Great Transportation Opportunities for People with Disabilities

What Are Some Good Transportation Options for People with Disabilities?


For people who are disabled, jobs are much easier to find and keep when reliable transportation is available. The task of finding reliable transportation to a job may seem daunting, but many options exist beyond public transit systems, carpooling, and driving an adapted vehicle. Below are some to consider. 


If your disability prevents you from using public transportation, you may be eligible for Paratransit. This door-to-door service is available in most metropolitan areas and some rural locales. Typically, the vehicles employed are wheelchair-accessible taxis, vans, or minibuses, providing round-trip commutes. Vehicles travel near the same routes used by buses and trains, during the same hours. The cost is comparable to bus fare. 

Paratransit isn't limited to wheelchair users. However, if you do travel by wheelchair, the driver can help you enter and exit the vehicle.

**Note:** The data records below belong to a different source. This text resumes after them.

-- pv_equiv track=rewrite | github.com/peytontolbert/agent_kernel | agent_kernel/research_library/context.py | _applied_guidance_lines
-- ===== SOURCE A (Python) =====
-- def _applied_guidance_lines(facts: list[str]) -> list[str]:
--     lines: list[str] = []
--     seen: set[str] = set()
--
--     def add(line: str) -> None:
--         normalized = str(line).strip()
--         if normalized and normalized not in seen:
--             seen.add(normalized)
--             lines.append(normalized)
--
--     for fact in facts:
--         normalized_fact = str(fact).strip()
--         if not normalized_fact:
--             continue
--         if normalized_fact.startswith("rewrite_at_position="):
--             add("rewrite_start=p-len(alpha)")
--             add("rewrite_output=u1+beta+u2")
--             add(
--                 "replacement_start(alpha, p): start = p - len(alpha); "
--                 "if start < 0 then raise ValueError; otherwise return start"
--             )
--             add("invalid rewrite position: do not clamp start to 0; negative start is an error")
--             add(
--                 "rewrite_at_position(word, alpha, beta, p): start = p - len(alpha); "
--                 "if start < 0 or word[start:p] != alpha then raise ValueError; "
--                 "otherwise return word[:start] + beta + word[p:]"
--             )
--             continue
--         if normalized_fact.startswith("active_letter="):
--             add("active_index_from_p=p-1")
--             add("active_letter_index(word, p): p names the paper's p-th letter in u; zero-based active_index = p - 1")
--             continue
--         if normalized_fact.startswith("greedy_derivation="):
--             add("greedy_components=leftmost,pure,eager")
--             add("greedy_derivation_components: leftmost, pure, eager")
--             continue
--         if normalized_fact.startswith("left_action="):
--             add("left_action=symbols insert or erase another symbol to their left while remaining unchanged")
--             add("left_action_rule: symbols insert or erase another symbol to their left while remaining unchanged")
--             continue
--         if normalized_fact.startswith("farad_table3="):
--             add(
--                 "farad_table3: ten_pf_group=400; ten_to_100_pf_stepup=40; "
--                 "hundred_to_1000_pf_stepup=100; new_traceability_chain=64; rss=419"
--             )
--             continue
--         if normalized_fact.startswith("cow_grouping="):
--             add("cow_grouping: group adjacent cows into clusters")
--             continue
--         if normalized_fact.startswith("target_delegation="):
--             add("target_delegation: the leader assigns targets to each herder including itself")
--             continue
--         if normalized_fact.startswith("fence_timing="):
--             add("fence_timing: the leader opens or coordinates the fence when cows are fleeing the right way")
--             continue
--         add(normalized_fact)
--     return lines
-- ===== SOURCE B (Python) =====
-- _PREFIX_LINES = [
--     ("rewrite_at_position=", (
--         "rewrite_start=p-len(alpha)",
--         "rewrite_output=u1+beta+u2",
--         "replacement_start(alpha, p): start = p - len(alpha); "
--         "if start < 0 then raise ValueError; otherwise return start",
--         "invalid rewrite position: do not clamp start to 0; negative start is an error",
--         "rewrite_at_position(word, alpha, beta, p): start = p - len(alpha); "
--         "if start < 0 or word[start:p] != alpha then raise ValueError; "
--         "otherwise return word[:start] + beta + word[p:]",
--     )),
--     ("active_letter=", (
--         "active_index_from_p=p-1",
--         "active_letter_index(word, p): p names the paper's p-th letter in u; zero-based active_index = p - 1",
--     )),
--     ("greedy_derivation=", (
--         "greedy_components=leftmost,pure,eager",
--         "greedy_derivation_components: leftmost, pure, eager",
--     )),
--     ("left_action=", (
--         "left_action=symbols insert or erase another symbol to their left while remaining unchanged",
--         "left_action_rule: symbols insert or erase another symbol to their left while remaining unchanged",
--     )),
--     ("farad_table3=", (
--         "farad_table3: ten_pf_group=400; ten_to_100_pf_stepup=40; "
--         "hundred_to_1000_pf_stepup=100; new_traceability_chain=64; rss=419",
--     )),
--     ("cow_grouping=", ("cow_grouping: group adjacent cows into clusters",)),
--     ("target_delegation=", ("target_delegation: the leader assigns targets to each herder including itself",)),
--     ("fence_timing=", ("fence_timing: the leader opens or coordinates the fence when cows are fleeing the right way",)),
-- ]
--
--
-- def _applied_guidance_lines(facts: list[str]) -> list[str]:
--     # Pass 1: dispatch each fact through the prefix table to a flat candidate list.
--     candidates: list[str] = []
--     for fact in facts:
--         stripped = str(fact).strip()
--         if not stripped:
--             continue
--         for prefix, const_lines in _PREFIX_LINES:
--             if stripped.startswith(prefix):
--                 candidates.extend(const_lines)
--                 break
--         else:
--             candidates.append(stripped)
--     # Pass 2: normalize, drop empties, keep first occurrences.
--     result: list[str] = []
--     seen: set[str] = set()
--     for line in candidates:
--         normalized = line.strip()
--         if normalized and normalized not in seen:
--             seen.add(normalized)
--             result.append(normalized)
--     return result
-- ===== Notes on version B (the rewrite author's own statement) =====
-- stated objective: simpler
-- what changed: A's inline nine-branch if-chain with an add-closure mutating lines/seen is replaced by a data-driven prefix->lines table consulted in one dispatch pass that builds a flat candidate list, followed by a separate normalize-and-dedup pass.
import Mathlib
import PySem

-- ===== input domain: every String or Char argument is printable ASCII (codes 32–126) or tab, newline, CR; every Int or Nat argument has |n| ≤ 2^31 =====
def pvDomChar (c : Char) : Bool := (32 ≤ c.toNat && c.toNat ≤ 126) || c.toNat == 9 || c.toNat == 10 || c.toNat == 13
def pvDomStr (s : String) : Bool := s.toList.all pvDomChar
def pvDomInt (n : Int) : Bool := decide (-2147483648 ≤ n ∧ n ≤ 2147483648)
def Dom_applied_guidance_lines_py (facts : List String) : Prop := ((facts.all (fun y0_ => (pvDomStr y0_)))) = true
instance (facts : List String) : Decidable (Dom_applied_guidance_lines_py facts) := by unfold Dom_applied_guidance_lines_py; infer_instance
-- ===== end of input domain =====

-- B replaces A's inline if-chain + add-closure by a prefix→lines table, one dispatch pass
-- building a flat candidate list, then a single normalize-and-dedup pass (objective: simpler).

-- ===== PORT A =====
-- A's inner `add` closure: strip, skip empty, skip seen, else append and mark seen.
def pvAdd (st : List String × PySem.Set String) (line : String) : List String × PySem.Set String :=
  let normalized := PySem.Str.strip line
  if normalized ≠ "" ∧ ¬ (PySem.Set.contains st.2 normalized = true) then
    (st.1 ++ [normalized], PySem.Set.add st.2 normalized)
  else st

-- A's loop body (one iteration of `for fact in facts`).
def pvStepA (st : List String × PySem.Set String) (fact : String) : List String × PySem.Set String :=
  let normalized_fact := PySem.Str.strip fact
  if normalized_fact = "" then st
  else if PySem.Str.startswith normalized_fact "rewrite_at_position=" then
    pvAdd (pvAdd (pvAdd (pvAdd (pvAdd st
      "rewrite_start=p-len(alpha)")
      "rewrite_output=u1+beta+u2")
      "replacement_start(alpha, p): start = p - len(alpha); if start < 0 then raise ValueError; otherwise return start")
      "invalid rewrite position: do not clamp start to 0; negative start is an error")
      "rewrite_at_position(word, alpha, beta, p): start = p - len(alpha); if start < 0 or word[start:p] != alpha then raise ValueError; otherwise return word[:start] + beta + word[p:]"
  else if PySem.Str.startswith normalized_fact "active_letter=" then
    pvAdd (pvAdd st
      "active_index_from_p=p-1")
      "active_letter_index(word, p): p names the paper's p-th letter in u; zero-based active_index = p - 1"
  else if PySem.Str.startswith normalized_fact "greedy_derivation=" then
    pvAdd (pvAdd st
      "greedy_components=leftmost,pure,eager")
      "greedy_derivation_components: leftmost, pure, eager"
  else if PySem.Str.startswith normalized_fact "left_action=" then
    pvAdd (pvAdd st
      "left_action=symbols insert or erase another symbol to their left while remaining unchanged")
      "left_action_rule: symbols insert or erase another symbol to their left while remaining unchanged"
  else if PySem.Str.startswith normalized_fact "farad_table3=" then
    pvAdd st
      "farad_table3: ten_pf_group=400; ten_to_100_pf_stepup=40; hundred_to_1000_pf_stepup=100; new_traceability_chain=64; rss=419"
  else if PySem.Str.startswith normalized_fact "cow_grouping=" then
    pvAdd st "cow_grouping: group adjacent cows into clusters"
  else if PySem.Str.startswith normalized_fact "target_delegation=" then
    pvAdd st "target_delegation: the leader assigns targets to each herder including itself"
  else if PySem.Str.startswith normalized_fact "fence_timing=" then
    pvAdd st "fence_timing: the leader opens or coordinates the fence when cows are fleeing the right way"
  else pvAdd st normalized_fact

def applied_guidance_lines_py (facts : List String) : List String :=
  (facts.foldl pvStepA ([], PySem.Set.empty)).1

-- ===== PORT B =====
-- B's module-level prefix table (tuples become lists).
def pvPrefixLines : List (String × List String) :=
  [ ("rewrite_at_position=",
      [ "rewrite_start=p-len(alpha)",
        "rewrite_output=u1+beta+u2",
        "replacement_start(alpha, p): start = p - len(alpha); if start < 0 then raise ValueError; otherwise return start",
        "invalid rewrite position: do not clamp start to 0; negative start is an error",
        "rewrite_at_position(word, alpha, beta, p): start = p - len(alpha); if start < 0 or word[start:p] != alpha then raise ValueError; otherwise return word[:start] + beta + word[p:]" ]),
    ("active_letter=",
      [ "active_index_from_p=p-1",
        "active_letter_index(word, p): p names the paper's p-th letter in u; zero-based active_index = p - 1" ]),
    ("greedy_derivation=",
      [ "greedy_components=leftmost,pure,eager",
        "greedy_derivation_components: leftmost, pure, eager" ]),
    ("left_action=",
      [ "left_action=symbols insert or erase another symbol to their left while remaining unchanged",
        "left_action_rule: symbols insert or erase another symbol to their left while remaining unchanged" ]),
    ("farad_table3=",
      [ "farad_table3: ten_pf_group=400; ten_to_100_pf_stepup=40; hundred_to_1000_pf_stepup=100; new_traceability_chain=64; rss=419" ]),
    ("cow_grouping=", [ "cow_grouping: group adjacent cows into clusters" ]),
    ("target_delegation=", [ "target_delegation: the leader assigns targets to each herder including itself" ]),
    ("fence_timing=", [ "fence_timing: the leader opens or coordinates the fence when cows are fleeing the right way" ]) ]

-- Pass 1 body: dispatch one fact through the table (first matching prefix, else the stripped fact).
def pvDispatch (acc : List String) (fact : String) : List String :=
  let stripped := PySem.Str.strip fact
  if stripped = "" then acc
  else match pvPrefixLines.find? (fun pr => PySem.Str.startswith stripped pr.1) with
    | some pr => acc ++ pr.2
    | none => acc ++ [stripped]

def pvCandidates (facts : List String) : List String :=
  facts.foldl pvDispatch []

-- Pass 2 body: normalize, drop empties, keep first occurrences.
def pvDedupStep (st : List String × PySem.Set String) (line : String) : List String × PySem.Set String :=
  let normalized := PySem.Str.strip line
  if normalized ≠ "" ∧ ¬ (PySem.Set.contains st.2 normalized = true) then
    (st.1 ++ [normalized], PySem.Set.add st.2 normalized)
  else st

def applied_guidance_lines_py_alt (facts : List String) : List String :=
  ((pvCandidates facts).foldl pvDedupStep ([], PySem.Set.empty)).1

-- ===== PRECONDITION & SPEC =====
def Spec_applied_guidance_lines_py (facts : List String) (out : List String) : Prop := out = applied_guidance_lines_py_alt facts
instance (facts : List String) (out : List String) : Decidable (Spec_applied_guidance_lines_py facts out) := by unfold Spec_applied_guidance_lines_py; infer_instance

-- ===== CLAIM (what is proved, stated in full; the proofs are below) =====
def Claim_equal_applied_guidance_lines_py : Prop := ∀ (facts : List String), Dom_applied_guidance_lines_py facts → Spec_applied_guidance_lines_py facts (applied_guidance_lines_py facts)

-- ===== LEMMAS AND PROOFS =====

-- The candidate chunk one fact contributes (proof vocabulary; equals pvDispatch's growth).
def pvChunk (fact : String) : List String :=
  let stripped := PySem.Str.strip fact
  if stripped = "" then []
  else match pvPrefixLines.find? (fun pr => PySem.Str.startswith stripped pr.1) with
    | some pr => pr.2
    | none => [stripped]

-- A's per-fact step equals folding B's dedup step over that fact's candidate chunk.
set_option maxHeartbeats 4000000 in
set_option maxRecDepth 4000 in
theorem pv_step_eq (st : List String × PySem.Set String) (fact : String) :
    pvStepA st fact = List.foldl pvDedupStep st (pvChunk fact) := by
  unfold pvStepA pvChunk
  by_cases h0 : PySem.Str.strip fact = ""
  · simp only [h0, if_true]; rfl
  · simp only [h0, if_false, pvPrefixLines, List.find?_cons, List.find?_nil]
    repeat' split
    all_goals simp_all
    all_goals first
      | rfl
      | (rename_i heq; subst heq; rfl)

-- One dispatch step appends that fact's chunk to the accumulator.
theorem pv_dispatch_eq (acc : List String) (fact : String) :
    pvDispatch acc fact = acc ++ pvChunk fact := by
  unfold pvDispatch pvChunk
  by_cases h0 : PySem.Str.strip fact = ""
  · simp [h0]
  · simp only [h0, if_false]
    split <;> simp

-- The dispatch fold's accumulator commutes out as a prefix.
theorem pv_candidates_acc (facts : List String) (acc : List String) :
    facts.foldl pvDispatch acc = acc ++ facts.foldl pvDispatch [] := by
  induction facts generalizing acc with
  | nil => simp
  | cons f fs ih =>
      simp only [List.foldl_cons]
      rw [pv_dispatch_eq, pv_dispatch_eq, ih, ih (([] : List String) ++ pvChunk f)]
      simp [List.append_assoc]

-- Loop invariant: A's fold from any state equals B's dedup fold over the candidate list.
theorem pv_main (facts : List String) (st : List String × PySem.Set String) :
    facts.foldl pvStepA st = List.foldl pvDedupStep st (pvCandidates facts) := by
  induction facts generalizing st with
  | nil => rfl
  | cons f fs ih =>
      simp only [List.foldl_cons, pvCandidates]
      rw [pv_candidates_acc, pv_dispatch_eq, List.nil_append, List.foldl_append,
        ← pv_step_eq, ih]
      rfl

-- ===== VERDICT (by name: the statement is the Claim_ definition above) =====
theorem applied_guidance_lines_py_spec : Claim_equal_applied_guidance_lines_py := by
  intro facts _
  unfold Spec_applied_guidance_lines_py applied_guidance_lines_py applied_guidance_lines_py_alt
  rw [pv_main]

Drivers are specially trained to assist disabled individuals. To qualify for Paratransit, you must complete an application stating your disability and why public transportation isn't an option. Additionally, a healthcare professional must sign the form. Once approved, you'll receive a pass enabling you to schedule rides.


Uber operates in 633 cities worldwide, and it differs from taxis in many ways. First, Uber cars can only be accessed by smartphone, not hailed from the street. Secondly, Uber drivers don't have special licenses, and they use their personal vehicles for transport. Uber also has several advantages over cabs. Typically, Uber fares are cheaper, often undercutting cab rates by half. Plus, tipping is optional. Since Uber drivers are rated by passengers on customer service, they're motivated to keep the cars in tip-top shape. As a condition of employment, Uber drivers must consistently score high in customer ratings. Regarding the treatment of service animals, drivers are required to honor laws and company policies. 

When requesting a ride, use the app to specify your pickup location. Then, Uber gives you an estimated arrival time, the average wait being 3 to 10 minutes. The car's arrival is announced by text, including the car type, driver's name and photo, and trip cost. If other passengers share the ride, you can split the fare, handled electronically. After the ride, you rate the driver on politeness, safe navigation, and car cleanliness. 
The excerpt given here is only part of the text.